Real-time collaboration feels like magic — multiple people typing in the same document, seeing each other's cursors, with no conflicts or lockouts. Behind this experience is a family of data structures called CRDTs: Conflict-free Replicated Data Types. This post explains how they work and how to implement one for collaborative text editing.
Why not Operational Transformation?
For years, the dominant approach was Operational Transformation, famously used by Google Docs. OT works by transforming operations against each other — if Alice inserts 'a' at position 3 and Bob deletes position 2, the server transforms Alice's operation to insert at position 2. This requires a central server to maintain a total order of operations, and the transformation functions grow quadratically with the number of operation types.

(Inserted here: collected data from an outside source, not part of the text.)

-- pv_equiv track=rewrite | github.com/jour23ab/MA | Capital IQ & Yahoo Finance Data Cleaning/06_calc_event_returns_merge_fama_french_factors.py | has_five_sequential_zeros
-- ===== SOURCE A (Python) =====
-- def has_five_sequential_zeros(series):
--     """Check if a Pandas Series contains 3 or more sequential zeros."""
--     zero_streak = 0
--     for value in series:
--         if value == 0:
--             zero_streak += 1
--             if zero_streak >= 3:
--                 return True
--         else:
--             zero_streak = 0
--     return False
-- ===== SOURCE B (Python) =====
-- def has_five_sequential_zeros(series):
--     """Check if a Pandas Series contains 3 or more sequential zeros."""
--     flags = [value == 0 for value in series]
--     runs = []
--     i, n = 0, len(flags)
--     while i < n:
--         j = i + 1
--         while j < n and flags[j] == flags[i]:
--             j += 1
--         runs.append((flags[i], j - i))
--         i = j
--     return any(b and count >= 3 for b, count in runs)
-- ===== Notes on version B (the rewrite author's own statement) =====
-- stated objective: alternative
-- what changed: B maps each element to a zero-flag, groups the flag sequence into maximal runs (run-length encoding), and then checks whether any True-run has length >= 3, instead of A's running counter with early exit.
import Mathlib
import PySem

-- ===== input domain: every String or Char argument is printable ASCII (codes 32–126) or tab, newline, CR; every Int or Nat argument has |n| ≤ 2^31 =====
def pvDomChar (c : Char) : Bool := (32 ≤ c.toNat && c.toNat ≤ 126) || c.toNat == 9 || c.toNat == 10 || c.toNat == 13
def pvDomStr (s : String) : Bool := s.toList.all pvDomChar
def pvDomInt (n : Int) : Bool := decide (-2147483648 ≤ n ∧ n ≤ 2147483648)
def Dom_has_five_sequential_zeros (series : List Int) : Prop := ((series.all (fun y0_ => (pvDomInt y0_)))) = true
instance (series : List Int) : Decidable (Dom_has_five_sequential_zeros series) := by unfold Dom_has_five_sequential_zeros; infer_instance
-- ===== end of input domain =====

-- B replaces A's running zero-streak counter with run-length encoding of the zero-flag
-- sequence followed by an any-run-long-enough check (alternative decomposition, same cost).


-- ===== PORT A =====
-- A's for-loop with early return: structural recursion carrying the zero_streak counter.
def goA : List Int → Nat → Bool
  | [], _ => false
  | value :: rest, zero_streak =>
    if value == 0 then
      if zero_streak + 1 ≥ 3 then true
      else goA rest (zero_streak + 1)
    else goA rest 0

def has_five_sequential_zeros (series : List Int) : Bool := goA series 0

-- ===== PORT B =====
-- B's inner while loop: extend the current run (b, n) while the next flag equals b,
-- otherwise emit the run and start a new one.
def runsAux : Bool → Nat → List Bool → List (Bool × Nat)
  | b, n, [] => [(b, n)]
  | b, n, x :: xs => if x == b then runsAux b (n + 1) xs else (b, n) :: runsAux x 1 xs

-- B's outer while loop: run-length encode the flag list.
def runsOf : List Bool → List (Bool × Nat)
  | [] => []
  | b :: rest => runsAux b 1 rest

def has_five_sequential_zeros_alt (series : List Int) : Bool :=
  let flags := series.map (fun value => value == 0)
  (runsOf flags).any (fun p => p.1 && decide (3 ≤ p.2))

-- ===== PRECONDITION & SPEC =====
def Spec_has_five_sequential_zeros (series : List Int) (out : Bool) : Prop := out = has_five_sequential_zeros_alt series
instance (series : List Int) (out : Bool) : Decidable (Spec_has_five_sequential_zeros series out) := by unfold Spec_has_five_sequential_zeros; infer_instance

-- ===== CLAIM (what is proved, stated in full; the proofs are below) =====
def Claim_equal_has_five_sequential_zeros : Prop := ∀ (series : List Int), Dom_has_five_sequential_zeros series → Spec_has_five_sequential_zeros series (has_five_sequential_zeros series)

-- ===== LEMMAS AND PROOFS =====

def pRun (p : Bool × Nat) : Bool := p.1 && decide (3 ≤ p.2)

-- once a true-run has already reached length 3, B's check succeeds
theorem auxTrue_ge3 : ∀ (M : List Bool) (n : Nat), 3 ≤ n → (runsAux true n M).any pRun = true := by
  intro M
  induction M with
  | nil => intro n h; simp [runsAux, pRun, h]
  | cons x xs ih =>
    intro n h
    cases x with
    | true => simpa [runsAux] using ih (n + 1) (by omega)
    | false => simp [runsAux, pRun, h]

-- invariant tying A's streak counter to B's current run state
theorem goA_runsAux : ∀ (rest : List Int),
    (∀ n : Nat, 1 ≤ n → n ≤ 2 →
      goA rest n = (runsAux true n (rest.map (fun v => v == 0))).any pRun)
    ∧ (∀ m : Nat,
      goA rest 0 = (runsAux false m (rest.map (fun v => v == 0))).any pRun) := by
  intro rest
  induction rest with
  | nil =>
    constructor
    · intro n h1 h2
      have : ¬ (3 ≤ n) := by omega
      simp [goA, runsAux, pRun, this]
    · intro m; simp [goA, runsAux, pRun]
  | cons v r ih =>
    constructor
    · intro n h1 h2
      by_cases hv : v = 0
      · have hb : (v == 0) = true := by simp [hv]
        by_cases h3 : n + 1 ≥ 3
        · have hn : n = 2 := by omega
          subst hn
          simp only [goA, List.map_cons, hb, if_pos hv, if_pos h3, runsAux, if_pos rfl]
          exact (auxTrue_ge3 _ 3 (by omega)).symm
        · simp only [goA, List.map_cons, hb, if_pos hv, if_neg h3]
          rw [ih.1 (n + 1) (by omega) (by omega)]
          simp [runsAux]
      · have hb : (v == 0) = false := by simp [hv]
        have hnot3 : ¬ (3 ≤ n) := by omega
        simp only [goA, List.map_cons, if_neg hv, hb]
        rw [ih.2 1]
        simp [runsAux, pRun, hnot3]
    · intro m
      by_cases hv : v = 0
      · have hb : (v == 0) = true := by simp [hv]
        simp only [goA, List.map_cons, if_pos hv, hb]
        have h3 : ¬ (0 + 1 ≥ 3) := by omega
        rw [if_neg h3, ih.1 1 (by omega) (by omega)]
        simp [runsAux, pRun]
      · have hb : (v == 0) = false := by simp [hv]
        simp only [goA, List.map_cons, if_neg hv, hb]
        rw [ih.2 (m + 1)]
        simp [runsAux]

-- ===== VERDICT (by name: the statement is the Claim_ definition above) =====
theorem has_five_sequential_zeros_spec : Claim_equal_has_five_sequential_zeros := by
  intro series _
  unfold Spec_has_five_sequential_zeros has_five_sequential_zeros has_five_sequential_zeros_alt
  cases series with
  | nil => simp [goA, runsOf]
  | cons v r =>
    by_cases hv : v = 0
    · have : goA (v :: r) 0 = goA r 1 := by simp [goA, hv]
      rw [this]
      simp only [List.map_cons, runsOf]
      rw [(goA_runsAux r).1 1 (by omega) (by omega)]
      have hb : (v == 0) = true := by simp [hv]
      rw [hb]; rfl
    · have : goA (v :: r) 0 = goA r 0 := by
        simp only [goA]; rw [if_neg (by simpa using hv)]
      rw [this]
      simp only [List.map_cons, runsOf]
      rw [(goA_runsAux r).2 1]
      have hb : (v == 0) = false := by simp [hv]
      rw [hb]; rfl
-- pv_equiv track=rewrite | github.com/2025Autumn-Hackathon-L-team/dokkai | ChatApp/app.py | get_bookroom_group_tags
-- ===== SOURCE A (Python) =====
-- def get_bookroom_group_tags(bookroom_tag_tables):
--     # 空のdictを作成(これにどんどん追加していく)
--     # 空のtagリストを作成（同じブックルームのタグは、1つのリストに入れる。）
--     bookroom_group_tag = {}
--     tags = []
--
--     # 空の場合は空のまま返す
--     if not bookroom_tag_tables:
--         return bookroom_group_tag
--
--     previous_bookroom_id = bookroom_tag_tables[0]["bookroom_id"]
--
--     for bookroom_tag_data in bookroom_tag_tables:
--         if bookroom_tag_data["bookroom_id"] == previous_bookroom_id:
--             tags.append(bookroom_tag_data["name"])  # タグの名前を追加格納
--         else:
--             bookroom_group_tag[previous_bookroom_id] = tags
--             tags = []
--             tags.append(bookroom_tag_data["name"])  # タグの名前を格納
--             previous_bookroom_id = bookroom_tag_data["bookroom_id"]
--     bookroom_group_tag[previous_bookroom_id] = tags
--     return bookroom_group_tag
-- ===== SOURCE B (Python) =====
-- def get_bookroom_group_tags(bookroom_tag_tables):
--     # Two stages, built from the right: (1) a recursive foldr that turns the
--     # rows into the list of maximal consecutive runs [(id, [names...]) ...] by
--     # prepending each row onto the runs of the tail; (2) a dict comprehension
--     # over the runs (a later non-consecutive run of the same id overwrites an
--     # earlier one, as plain dict assignment does).
--     def runs(rows):
--         if not rows:
--             return []
--         rest = runs(rows[1:])
--         k, name = rows[0]["bookroom_id"], rows[0]["name"]
--         if rest and rest[0][0] == k:
--             return [(k, [name] + rest[0][1])] + rest[1:]
--         return [(k, [name])] + rest
--     return {k: names for k, names in runs(bookroom_tag_tables)}
-- ===== Notes on version B (the rewrite author's own statement) =====
-- stated objective: alternative
-- what changed: B first builds the list of maximal consecutive runs by a right-to-left recursion (prepending each row onto the runs of the tail, merging with the first run when ids match) and then turns the run list into the dict with a comprehension, instead of A's single left-to-right state machine with previous_bookroom_id and flush-on-change.
import Mathlib
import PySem

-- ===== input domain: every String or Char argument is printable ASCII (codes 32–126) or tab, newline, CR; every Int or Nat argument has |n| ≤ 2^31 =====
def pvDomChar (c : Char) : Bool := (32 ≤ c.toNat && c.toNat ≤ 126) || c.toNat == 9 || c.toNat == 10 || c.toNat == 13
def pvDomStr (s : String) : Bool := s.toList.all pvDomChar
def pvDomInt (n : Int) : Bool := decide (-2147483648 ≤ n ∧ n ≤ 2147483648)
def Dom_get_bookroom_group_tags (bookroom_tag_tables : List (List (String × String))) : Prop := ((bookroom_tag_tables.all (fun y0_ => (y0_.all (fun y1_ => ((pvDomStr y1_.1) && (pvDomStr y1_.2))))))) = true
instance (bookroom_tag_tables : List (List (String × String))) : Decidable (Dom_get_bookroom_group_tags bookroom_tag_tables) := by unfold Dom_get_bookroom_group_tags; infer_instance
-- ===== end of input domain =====

-- B builds the run list by a right-to-left recursion and then a dict comprehension,
-- instead of A's left-to-right flush-on-change state machine; equivalence is on the
-- return value (neither mutates its input).

-- row["k"]: exact on Pre_ (the key is present); KeyError inputs are excluded by Pre_ below
def pvKey (row : List (String × String)) (k : String) : String :=
  ((PySem.Dict.mk row).get? k).getD ""

-- ===== PORT A =====
-- the for-loop of A, state (bookroom_group_tag, tags, previous_bookroom_id)
def pvALoop (l : List (List (String × String)))
    (d : PySem.Dict String (List String)) (tags : List String) (prev : String) :
    PySem.Dict String (List String) × List String × String :=
  match l with
  | [] => (d, tags, prev)
  | r :: rs =>
    if pvKey r "bookroom_id" == prev then
      pvALoop rs d (tags ++ [pvKey r "name"]) prev
    else
      pvALoop rs (d.insert prev tags) [pvKey r "name"] (pvKey r "bookroom_id")

def get_bookroom_group_tags (bookroom_tag_tables : List (List (String × String))) : List (String × List String) :=
  match bookroom_tag_tables with
  | [] => []
  | t0 :: _ =>
    (((pvALoop bookroom_tag_tables PySem.Dict.empty [] (pvKey t0 "bookroom_id")).1.insert
      (pvALoop bookroom_tag_tables PySem.Dict.empty [] (pvKey t0 "bookroom_id")).2.2
      (pvALoop bookroom_tag_tables PySem.Dict.empty [] (pvKey t0 "bookroom_id")).2.1)).items

-- ===== PORT B =====
-- B's recursive helper `runs`: runs of the tail, then prepend the head row
def pvRuns : List (List (String × String)) → List (String × List String)
  | [] => []
  | r :: rs =>
    let rest := pvRuns rs
    match rest with
    | (k', ns) :: t =>
      if k' == pvKey r "bookroom_id" then
        (pvKey r "bookroom_id", pvKey r "name" :: ns) :: t
      else
        (pvKey r "bookroom_id", [pvKey r "name"]) :: (k', ns) :: t
    | [] => [(pvKey r "bookroom_id", [pvKey r "name"])]

-- B's dict comprehension over the run list
def get_bookroom_group_tags_alt (bookroom_tag_tables : List (List (String × String))) : List (String × List String) :=
  ((pvRuns bookroom_tag_tables).foldl (fun d p => d.insert p.1 p.2) PySem.Dict.empty).items

-- ===== PRECONDITION & SPEC =====
-- Pre_ excludes exactly the rows missing a "bookroom_id" or "name" key, on which A raises KeyError
def Pre_get_bookroom_group_tags (bookroom_tag_tables : List (List (String × String))) : Prop :=
  ∀ row ∈ bookroom_tag_tables,
    ((PySem.Dict.mk row).get? "bookroom_id").isSome = true ∧
    ((PySem.Dict.mk row).get? "name").isSome = true
instance (bookroom_tag_tables : List (List (String × String))) : Decidable (Pre_get_bookroom_group_tags bookroom_tag_tables) := by unfold Pre_get_bookroom_group_tags; infer_instance

def pvWitness_get_bookroom_group_tags : (List (List (String × String))) :=
  [[("bookroom_id", "1"), ("name", "sf")], [("bookroom_id", "2"), ("name", "mystery")]]

def Spec_get_bookroom_group_tags (bookroom_tag_tables : List (List (String × String))) (out : List (String × List String)) : Prop := out = get_bookroom_group_tags_alt bookroom_tag_tables
instance (bookroom_tag_tables : List (List (String × String))) (out : List (String × List String)) : Decidable (Spec_get_bookroom_group_tags bookroom_tag_tables out) := by unfold Spec_get_bookroom_group_tags; infer_instance

-- ===== CLAIM =====
def Claim_equal_get_bookroom_group_tags : Prop := ∀ (bookroom_tag_tables : List (List (String × String))), Dom_get_bookroom_group_tags bookroom_tag_tables → Pre_get_bookroom_group_tags bookroom_tag_tables → Spec_get_bookroom_group_tags bookroom_tag_tables (get_bookroom_group_tags bookroom_tag_tables)

-- ===== LEMMAS AND PROOFS =====

-- merging a pending (prev, tags) group into the front of a run list
def pvMerge (prev : String) (tags : List String) :
    List (String × List String) → List (String × List String)
  | [] => [(prev, tags)]
  | (k', ns) :: t =>
    if k' == prev then (prev, tags ++ ns) :: t else (prev, tags) :: (k', ns) :: t

theorem pvRuns_cons (r : List (String × String)) (rs : List (List (String × String))) :
    pvRuns (r :: rs) = pvMerge (pvKey r "bookroom_id") [pvKey r "name"] (pvRuns rs) := by
  cases h : pvRuns rs with
  | nil => simp [pvRuns, pvMerge, h]
  | cons p t =>
    cases p with
    | mk k' ns => simp [pvRuns, pvMerge, h]

-- A's loop, finished with the final flush, equals the fold of the runs of the
-- remaining rows merged with the pending group (prev, tags).
theorem pvMain (l : List (List (String × String)))
    (d : PySem.Dict String (List String)) (tags : List String) (prev : String) :
    ((pvALoop l d tags prev).1.insert (pvALoop l d tags prev).2.2 (pvALoop l d tags prev).2.1) =
    (pvMerge prev tags (pvRuns l)).foldl (fun d p => d.insert p.1 p.2) d := by
  induction l generalizing d tags prev with
  | nil => simp [pvALoop, pvRuns, pvMerge]
  | cons r rs ih =>
    rw [pvRuns_cons]
    cases h : (pvKey r "bookroom_id" == prev) with
    | true =>
      have hk : pvKey r "bookroom_id" = prev := by simpa using h
      simp only [pvALoop, h, if_true]
      rw [ih]
      cases hr : pvRuns rs with
      | nil => simp [pvMerge, hk]
      | cons p t =>
        cases p with
        | mk k' ns =>
          by_cases hk' : k' = prev
          · simp [pvMerge, hk, hk']
          · simp [pvMerge, hk, hk']
    | false =>
      have hk : pvKey r "bookroom_id" ≠ prev := by simpa using h
      simp only [pvALoop, h, Bool.false_eq_true, if_false]
      rw [ih]
      cases hr : pvRuns rs with
      | nil => simp [pvMerge, hk, Ne.symm hk]
      | cons p t =>
        cases p with
        | mk k' ns =>
          by_cases hk' : k' = pvKey r "bookroom_id"
          · simp [pvMerge, hk', hk]
          · simp [pvMerge, hk', hk]

theorem get_bookroom_group_tags_eq (ts : List (List (String × String))) :
    get_bookroom_group_tags ts = get_bookroom_group_tags_alt ts := by
  cases ts with
  | nil =>
    simp [get_bookroom_group_tags, get_bookroom_group_tags_alt, pvRuns, PySem.Dict.empty]
  | cons t0 rest =>
    simp only [get_bookroom_group_tags, get_bookroom_group_tags_alt]
    rw [pvMain, pvRuns_cons]
    cases hr : pvRuns rest with
    | nil => simp [pvMerge]
    | cons p t =>
      cases p with
      | mk k' ns =>
        by_cases hk' : k' = pvKey t0 "bookroom_id"
        · simp [pvMerge, hk']
        · simp [pvMerge, hk']

-- ===== VERDICT =====
theorem get_bookroom_group_tags_spec : Claim_equal_get_bookroom_group_tags := by
  intro ts _ _
  unfold Spec_get_bookroom_group_tags
  exact get_bookroom_group_tags_eq ts
theorem fuel_stab {G : List (String × List String)} :
    ∀ (d : Nat) (c : String), (∀ l b, WalkG G c l b → l.length ≤ d) →
      ∀ f, d ≤ f → defineFuel G f c = defineFuel G d c := by
  intro d
  induction d with
  | zero =>
    intro c hdb f _
    have hemp : childSeq G c = [] := by
      by_contra hne
      obtain ⟨x, hx⟩ := List.exists_mem_of_ne_nil _ hne
      have : ([c] : List String).length ≤ 0 := hdb [c] x (WalkG.cons hx (WalkG.nil x))
      simp at this
    unfold childSeq at hemp
    cases f with
    | zero => rfl
    | succ f =>
      simp only [defineFuel]
      cases hlk : List.lookup c G with
      | none => rfl
      | some L =>
        dsimp only
        rw [hlk] at hemp
        simp at hemp
        subst hemp
        simp
  | succ d ih =>
    intro c hdb f hdf
    obtain ⟨f', rfl⟩ : ∃ f', f = f' + 1 := ⟨f - 1, by omega⟩
    simp only [defineFuel]
    cases hlk : List.lookup c G with
    | none => rfl
    | some L =>
      dsimp only
      have hch : ∀ x ∈ L, ∀ l b, WalkG G x l b → l.length ≤ d := by
        intro x hx l b hw
        have hxstep : x ∈ childSeq G c := by unfold childSeq; rw [hlk]; exact hx
        have := hdb (c :: l) b (WalkG.cons hxstep hw)
        simpa using this
      have heq : ∀ x ∈ L, defineFuel G f' x = defineFuel G d x := by
        intro x hx
        exact ih x (hch x hx) f' (by omega)
      rw [List.map_congr_left heq]

theorem fuel_fix_some {parent child : String} {G : List (String × List String)}
    (hpre : Pre_define parent child G) {c : String} {L : List String}
    (hgood : ReachG G child c) (hlk : List.lookup c G = some L) :
    defineFuel G (G.length + 1) c = 1 + (L.map (defineFuel G (G.length + 1))).sum := by
  have heq : ∀ x ∈ L, defineFuel G G.length x = defineFuel G (G.length + 1) x := by
    intro x hx
    have hxg : ReachG G child x := by
      refine Relation.ReflTransGen.tail hgood ?_
      unfold StepG childSeq
      rw [hlk]; exact hx
    have hdb : ∀ l b, WalkG G x l b → l.length ≤ G.length := by
      intro l b hw
      exact walk_len_bound hpre hxg hw
    exact (fuel_stab G.length x hdb (G.length + 1) (by omega)).symm
  conv_lhs => rw [defineFuel, hlk]
  show 1 + (L.map (defineFuel G G.length)).sum = _
  rw [List.map_congr_left heq]

theorem fuel_pos {G : List (String × List String)} (f : Nat) (c : String) :
    1 ≤ defineFuel G f c := by
  cases f with
  | zero => simp [defineFuel]
  | succ f =>
    simp only [defineFuel]
    split
    · simp
    · omega

theorem loop_no {parent : String} {G : List (String × List String)} :
    ∀ (f : Nat) (s : List String), (∀ c ∈ s, ¬ ReachG G c parent) →
      defineLoop parent G f s = "No" := by
  intro f
  induction f with
  | zero => intro s _; rfl
  | succ f ih =>
    intro s hs
    rcases eq_or_ne s [] with rfl | hne
    · simp [defineLoop, PySem.List.pop?]
    · have hdecomp := List.dropLast_append_getLast hne
      set cur := s.getLast hne with hcur
      have hmem : cur ∈ s := List.getLast_mem hne
      rw [defineLoop, ← hdecomp, PySem.List.pop?_last]
      dsimp only
      have hnp : cur ≠ parent := by
        intro h; exact hs cur hmem (h ▸ Relation.ReflTransGen.refl)
      rw [if_neg hnp]
      have hdrop : ∀ c ∈ s.dropLast, ¬ ReachG G c parent := by
        intro c hc
        exact hs c ((List.dropLast_sublist s).mem hc)
      cases hlk : List.lookup cur G with
      | none => dsimp only; exact ih _ hdrop
      | some L =>
        dsimp only
        refine ih _ ?_
        intro c hc
        rcases List.mem_append.1 hc with hc | hc
        · exact hdrop c hc
        · intro hr
          refine hs cur hmem (Relation.ReflTransGen.head ?_ hr)
          unfold StepG childSeq
          rw [hlk]; exact hc

theorem loop_yes {parent child : String} {G : List (String × List String)}
    (hpre : Pre_define parent child G) :
    ∀ (f : Nat) (s : List String), (∀ c ∈ s, ReachG G child c) →
      (s.map (defineFuel G (G.length + 1))).sum ≤ f →
      (∃ c ∈ s, ReachG G c parent) → defineLoop parent G f s = "Yes" := by
  intro f
  induction f with
  | zero =>
    intro s _ hsum ⟨c, hc, _⟩
    have h1 : defineFuel G (G.length + 1) c ≤ (s.map (defineFuel G (G.length + 1))).sum :=
      List.single_le_sum (by simp) _ (List.mem_map_of_mem hc)
    have := fuel_pos (G := G) (G.length + 1) c
    omega
  | succ f ih =>
    intro s hgood hsum hex
    have hne : s ≠ [] := by
      obtain ⟨c, hc, _⟩ := hex
      exact List.ne_nil_of_mem hc
    have hdecomp := List.dropLast_append_getLast hne
    set cur := s.getLast hne with hcur
    set rest := s.dropLast with hrest
    have hmem : cur ∈ s := List.getLast_mem hne
    rw [defineLoop, ← hdecomp, PySem.List.pop?_last]
    dsimp only
    by_cases hp : cur = parent
    · rw [if_pos hp]
    · rw [if_neg hp]
      have hsplit : (s.map (defineFuel G (G.length + 1))).sum
          = (rest.map (defineFuel G (G.length + 1))).sum + defineFuel G (G.length + 1) cur := by
        conv_lhs => rw [← hdecomp]
        simp
      have hgr : ∀ c ∈ rest, ReachG G child c := by
        intro c hc
        exact hgood c ((List.dropLast_sublist s).mem hc)
      cases hlk : List.lookup cur G with
      | none =>
        dsimp only
        have hwit : ∃ c ∈ rest, ReachG G c parent := by
          obtain ⟨c, hc, hcr⟩ := hex
          rcases List.mem_append.1 (hdecomp ▸ hc) with hc' | hc'
          · exact ⟨c, hc', hcr⟩
          · exfalso
            have : c = cur := by simpa using hc'
            subst this
            rcases Relation.ReflTransGen.cases_head hcr with h | ⟨d, hd, _⟩
            · exact hp h
            · unfold StepG childSeq at hd
              rw [hlk] at hd
              simp at hd
        refine ih rest hgr ?_ hwit
        have := fuel_pos (G := G) (G.length + 1) cur
        omega
      | some L =>
        dsimp only
        have hfix := fuel_fix_some hpre (hgood cur hmem) hlk
        have hgood' : ∀ c ∈ rest ++ L, ReachG G child c := by
          intro c hc
          rcases List.mem_append.1 hc with hc | hc
          · exact hgr c hc
          · refine Relation.ReflTransGen.tail (hgood cur hmem) ?_
            unfold StepG childSeq
            rw [hlk]; exact hc
        have hsum' : ((rest ++ L).map (defineFuel G (G.length + 1))).sum ≤ f := by
          rw [List.map_append, List.sum_append]
          rw [hfix] at hsplit
          omega
        have hwit : ∃ c ∈ rest ++ L, ReachG G c parent := by
          obtain ⟨c, hc, hcr⟩ := hex
          rcases List.mem_append.1 (hdecomp ▸ hc) with hc' | hc'
          · exact ⟨c, List.mem_append.2 (Or.inl hc'), hcr⟩
          · have : c = cur := by simpa using hc'
            subst this
            rcases Relation.ReflTransGen.cases_head hcr with h | ⟨d, hd, hdr⟩
            · exact absurd h hp
            · unfold StepG childSeq at hd
              rw [hlk] at hd
              exact ⟨d, List.mem_append.2 (Or.inr hd), hdr⟩
        exact ih _ hgood' hsum' hwit

theorem reachB_eq {parent : String} {G : List (String × List String)} :
    ∀ (f : Nat) (c : String), defineReach parent G f c = reachN G parent f c := by
  intro f
  induction f with
  | zero => intro c; rfl
  | succ f ih =>
    intro c
    simp only [defineReach, reachN]
    split
    · rfl
    · unfold childSeq
      cases List.lookup c G with
      | none => rfl
      | some L => simp only [Option.getD_some]; exact congrArg L.any (funext ih)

CRDTs take a different approach. Instead of transforming operations, they use data structures that are mathematically guaranteed to converge — any two replicas that have seen the same set of updates will have the same state, regardless of the order they applied those updates. This means they work peer-to-peer with no central server.
The core idea: monotonic joins
A CRDT is defined by three properties. The state space forms a join-semilattice — a partially ordered set where any two elements have a least upper bound. All operations on the state are monotonic with respect to this order (state only moves "up"). And the merge of two states is their join — take the least upper bound of the two.
Text editing with RGA
For text editing, a common CRDT approach is the Replicated Growable Array (RGA). Each character in the document gets a globally unique identifier — typically a combination of a Lamport timestamp and the node's unique ID. Characters are ordered by their identifiers. When two users insert at the same position concurrently, the identifiers break the tie deterministically.
Deletion is handled with tombstones — characters are marked as deleted rather than removed, so their identifiers can still be used for ordering subsequent insertions. This means the data structure grows monotonically, satisfying the CRDT lattice property. In practice, you periodically run garbage collection to prune tombstones below the oldest known version.
Trade-offs and practical considerations
CRDTs have costs. The metadata overhead is significant — for text, each character carries an identifier and neighbor pointers, often 10-20x the size of the raw text. Tombstones grow unboundedly without GC. And the merge semantics, while mathematically clean, can produce surprising results. If two users edit the same sentence concurrently, the merged document interleaves their changes at character-level granularity, which is "correct" but may not be what either user intended.
- CRDTs enable true peer-to-peer collaboration with no central coordination
- The metadata overhead can be 10-20x the document size
- Tombstone GC is essential for long-lived documents
- Character-level merging is mathematically correct but may surprise users
- Modern editors often combine CRDTs with an authoritative server for UX polish
The field is moving fast. Projects like Yjs and Automerge have made CRDTs practical for production applications, handling edge cases that took years to discover. If you're building a collaborative feature, start with one of these libraries rather than implementing RGA from scratch — the spec is 30 pages and the edge cases are subtle.